Only miles away in the West Bank, Palestinians have been rounded up in the thousands, taken hostage, and thrown in Israeli prisons as Israeli Occupation Forces have led regular raids into refugee camps like the one in Jenin. All the while, Zionist colonial efforts have intensified, with the project announcing the land theft of 10 square kilometers, the largest West Bank land seizure since 1993. When combined with the abuses faced regularly by Palestinians in the 1948 territories and the active apartheid structures the project continues to maintain across historic Palestine, it is clear that no place is safe for Palestinians facing the brute force of Zionist colonialism — and Zionist efforts are continuing to intensify.
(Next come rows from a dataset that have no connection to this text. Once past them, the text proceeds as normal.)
-- pv_equiv track=rewrite | github.com/zxy18644930000-ship-it/Scripts | price_sum_workbench.py | _smart_round_volumes
-- ===== SOURCE A (Python) =====
-- def _smart_round_volumes(total_volume, mode='entry'):
--     """智能分轮：entry=条件单友好少轮次，exit=效率优先拆粗"""
--     if total_volume <= 0:
--         return []
--     if total_volume <= 3:
--         return [total_volume]
--     if mode == 'exit':
--         if total_volume <= 8:
--             per = 3
--         elif total_volume <= 20:
--             per = 5
--         else:
--             per = 10
--     else:
--         if total_volume <= 6:
--             per = 3
--         elif total_volume <= 15:
--             per = 5
--         elif total_volume <= 30:
--             per = 5
--         else:
--             per = 10
--     rounds = []
--     rem = total_volume
--     while rem > 0:
--         rounds.append(min(per, rem))
--         rem -= rounds[-1]
--     return rounds
-- ===== SOURCE B (Python) =====
-- def _smart_round_volumes(total_volume, mode='entry'):
--     """Closed-form chunking: full chunks by integer division plus optional remainder."""
--     if total_volume <= 0:
--         return []
--     if total_volume <= 3:
--         return [total_volume]
--     if mode == 'exit':
--         if total_volume <= 8:
--             per = 3
--         elif total_volume <= 20:
--             per = 5
--         else:
--             per = 10
--     else:
--         if total_volume <= 6:
--             per = 3
--         elif total_volume <= 15:
--             per = 5
--         elif total_volume <= 30:
--             per = 5
--         else:
--             per = 10
--     count = total_volume // per
--     rem = total_volume % per
--     return [per] * count + ([rem] if rem > 0 else [])
-- ===== Notes on version B (the rewrite author's own statement) =====
-- stated objective: alternative
-- what changed: Replaced the while-loop of repeated subtraction with a closed-form construction: count = total_volume // per full chunks by list multiplication plus an optional remainder chunk from total_volume % per.
import Mathlib
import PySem

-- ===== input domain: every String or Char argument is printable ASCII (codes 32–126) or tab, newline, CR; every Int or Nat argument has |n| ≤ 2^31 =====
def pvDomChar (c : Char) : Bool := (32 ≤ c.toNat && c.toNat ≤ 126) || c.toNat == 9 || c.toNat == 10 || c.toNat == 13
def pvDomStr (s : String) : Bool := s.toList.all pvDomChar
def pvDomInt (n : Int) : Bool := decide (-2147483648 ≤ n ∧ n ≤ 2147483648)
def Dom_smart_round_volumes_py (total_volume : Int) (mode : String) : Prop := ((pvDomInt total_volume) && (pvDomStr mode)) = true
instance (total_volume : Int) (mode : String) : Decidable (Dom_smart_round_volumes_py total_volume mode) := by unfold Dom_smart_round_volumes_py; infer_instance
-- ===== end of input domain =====

-- B replaces A's subtract-until-empty while-loop with a closed form (quotient many
-- full chunks plus an optional remainder chunk); objective: alternative decomposition.

-- ===== PORT A =====
-- the while-loop: while rem > 0: rounds.append(min(per, rem)); rem -= rounds[-1]
-- (the '0 < per' conjunct is only a totality guard; at every call site per ∈ {3,5,10})
def pvLoopA (per rem : Int) : List Int :=
  if h : 0 < rem ∧ 0 < per then
    min per rem :: pvLoopA per (rem - min per rem)
  else []
termination_by rem.toNat
decreasing_by omega

def smart_round_volumes_py (total_volume : Int) (mode : String) : List Int :=
  if total_volume ≤ 0 then []
  else if total_volume ≤ 3 then [total_volume]
  else
    let per : Int :=
      if mode = "exit" then
        if total_volume ≤ 8 then 3
        else if total_volume ≤ 20 then 5
        else 10
      else
        if total_volume ≤ 6 then 3
        else if total_volume ≤ 15 then 5
        else if total_volume ≤ 30 then 5
        else 10
    pvLoopA per total_volume

-- ===== PORT B =====
def smart_round_volumes_py_alt (total_volume : Int) (mode : String) : List Int :=
  if total_volume ≤ 0 then []
  else if total_volume ≤ 3 then [total_volume]
  else
    let per : Int :=
      if mode = "exit" then
        if total_volume ≤ 8 then 3
        else if total_volume ≤ 20 then 5
        else 10
      else
        if total_volume ≤ 6 then 3
        else if total_volume ≤ 15 then 5
        else if total_volume ≤ 30 then 5
        else 10
    let count := PySem.Int.floordiv total_volume per
    let rem := PySem.Int.mod total_volume per
    List.replicate count.toNat per ++ (if rem > 0 then [rem] else [])

-- ===== PRECONDITION & SPEC =====
def Spec_smart_round_volumes_py (total_volume : Int) (mode : String) (out : List Int) : Prop := out = smart_round_volumes_py_alt total_volume mode
instance (total_volume : Int) (mode : String) (out : List Int) : Decidable (Spec_smart_round_volumes_py total_volume mode out) := by unfold Spec_smart_round_volumes_py; infer_instance

-- ===== CLAIM (what is proved, stated in full; the proofs are below) =====
def Claim_equal_smart_round_volumes_py : Prop := ∀ (total_volume : Int) (mode : String), Dom_smart_round_volumes_py total_volume mode → Spec_smart_round_volumes_py total_volume mode (smart_round_volumes_py total_volume mode)

-- ===== LEMMAS AND PROOFS =====

-- the loop equals the closed form, for positive per and rem
theorem pvLoopA_closed (per : Int) (hp : 0 < per) :
    ∀ (n : Nat) (rem : Int), rem.toNat = n → 0 < rem →
      pvLoopA per rem =
        List.replicate (rem / per).toNat per ++ (if rem % per > 0 then [rem % per] else []) := by
  intro n
  induction n using Nat.strong_induction_on with
  | _ n ih =>
    intro rem hn hr
    rw [pvLoopA]
    rw [dif_pos ⟨hr, hp⟩]
    by_cases hle : rem ≤ per
    · have hmin : min per rem = rem := by omega
      rw [hmin]
      rw [pvLoopA, dif_neg (by omega)]
      by_cases heq : rem = per
      · subst heq
        rw [Int.ediv_self (by omega), Int.emod_self]
        simp
      · have hlt : rem < per := by omega
        rw [Int.ediv_eq_zero_of_lt (by omega) hlt, Int.emod_eq_of_lt (by omega) hlt]
        simp [hr]
    · have hmin : min per rem = per := by omega
      rw [hmin]
      have hrec := ih (rem - per).toNat (by omega) (rem - per) rfl (by omega)
      rw [hrec]
      have hdiv : (rem - per) / per = rem / per - 1 := by
        have := Int.add_mul_ediv_right rem (-1) (by omega : per ≠ 0)
        have h2 : rem + -1 * per = rem - per := by ring
        rw [h2] at this
        omega
      have hmod : (rem - per) % per = rem % per :=
        Int.sub_emod_right rem per
      rw [hdiv, hmod]
      have hq : 0 < rem / per := by
        have := (Int.le_ediv_iff_mul_le (a := 1) (b := rem) hp)
        omega
      have hrepl : (rem / per).toNat = ((rem / per - 1).toNat) + 1 := by omega
      rw [hrepl, List.replicate_succ]
      simp

theorem smart_round_volumes_py_eq (total_volume : Int) (mode : String) :
    smart_round_volumes_py total_volume mode = smart_round_volumes_py_alt total_volume mode := by
  unfold smart_round_volumes_py smart_round_volumes_py_alt
  by_cases h0 : total_volume ≤ 0
  · simp [h0]
  · by_cases h3 : total_volume ≤ 3
    · simp [h0, h3]
    · simp only [if_neg h0, if_neg h3]
      have key : ∀ per : Int, 0 < per →
          pvLoopA per total_volume =
            List.replicate ((PySem.Int.floordiv total_volume per).toNat) per ++
              (if PySem.Int.mod total_volume per > 0 then [PySem.Int.mod total_volume per] else []) := by
        intro per hp
        rw [PySem.Int.floordiv_eq_ediv_of_pos hp, PySem.Int.mod_eq_emod_of_pos hp]
        exact pvLoopA_closed per hp total_volume.toNat total_volume rfl (by omega)
      set per : Int :=
        (if mode = "exit" then
          if total_volume ≤ 8 then 3
          else if total_volume ≤ 20 then 5
          else 10
        else
          if total_volume ≤ 6 then 3
          else if total_volume ≤ 15 then 5
          else if total_volume ≤ 30 then 5
          else 10) with hper
      have hp : 0 < per := by rw [hper]; split_ifs <;> norm_num
      exact key per hp

-- ===== VERDICT (by name: the statement is the Claim_ definition above) =====
theorem smart_round_volumes_py_spec : Claim_equal_smart_round_volumes_py := by
  intro total_volume mode _
  unfold Spec_smart_round_volumes_py
  exact smart_round_volumes_py_eq total_volume mode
This is far from the first time Israeli occupation forces have terrorized Palestinians, particularly in Gaza, but the scale of destruction is truly unique, as is the average person’s access to first-hand reporting and imagery on the ground — both from Palestinians enduring the genocide and Israeli soldiers gleefully posting their atrocities. This has led to a hardening of opposition to the project’s actions, and for many, the very core assumptions of the project’s traditionally accepted right to “self-defense,” and even its right to exist at all.

For U.S. officials like Senator Schumer who have a vested interest in the Zionist project’s survival, this reality has led to the beginnings of a crisis. Protests have sprung up nationwide, Zionist narratives are being eroded with the normal propaganda becoming increasingly ineffective, and support for the project and its actions is spiraling by the day. They know that as time goes by, it is not only the actions of the project that are threatened but the very existence of the project itself. They need an out. They need a way to meet the criticisms, while not undermining their ally.

What they’ve settled on is regime change — to call for the ousting of Netanyahu and his cronies to give the appearance of change. That change, however, is largely aesthetic, and given the current reality of the project and its settler colonial roots, does not address the core problem so much as the worst excesses resulting from it. In essence, this new tactic shifts analysis from the project to a single leading government or official, absolving the project itself in an attempt to preserve its legitimacy.

The core problem of Zionist colonialism is and always has been colonialism — the attempted replacement of Palestinians by a settler population in the effort to establish a distinctly different society atop stolen land. As Patrick Wolfe suggests, settler colonies like so-called Israel possess an inherent “logic of elimination” — one that attempts to foreclose any return by indigenous peoples to their land and ultimately eliminate them in all forms but nostalgia. There has not been a single ruling Israeli government or leading Zionist figure who has not in some way advocated for and advanced these core objectives.

Even before the rise of the current right-wing Israeli leadership in the aftermath of the 1973 October War, ethnic cleansing and subjugation of Palestinians was the established practice of the Labor-led, self-proclaimed “socialist” leadership of the project. Hundreds of thousands of Palestinians found themselves ethnically cleansed by many who would paint themselves as being on the Left. It seems that, no matter the ruling regime’s differences regarding the management of the project, the subjugation of Palestinians has been a constant thread — and it will continue to be under any new Israeli government.

It is our responsibility, in the midst of this, to reject the notion that there is a “correct,” “acceptable” Zionism, let alone a Zionist government, in Palestine. No colonial government can be truly “good” for the colonized, whether they be Labor, Likud, or otherwise. It is on us to fight for something better.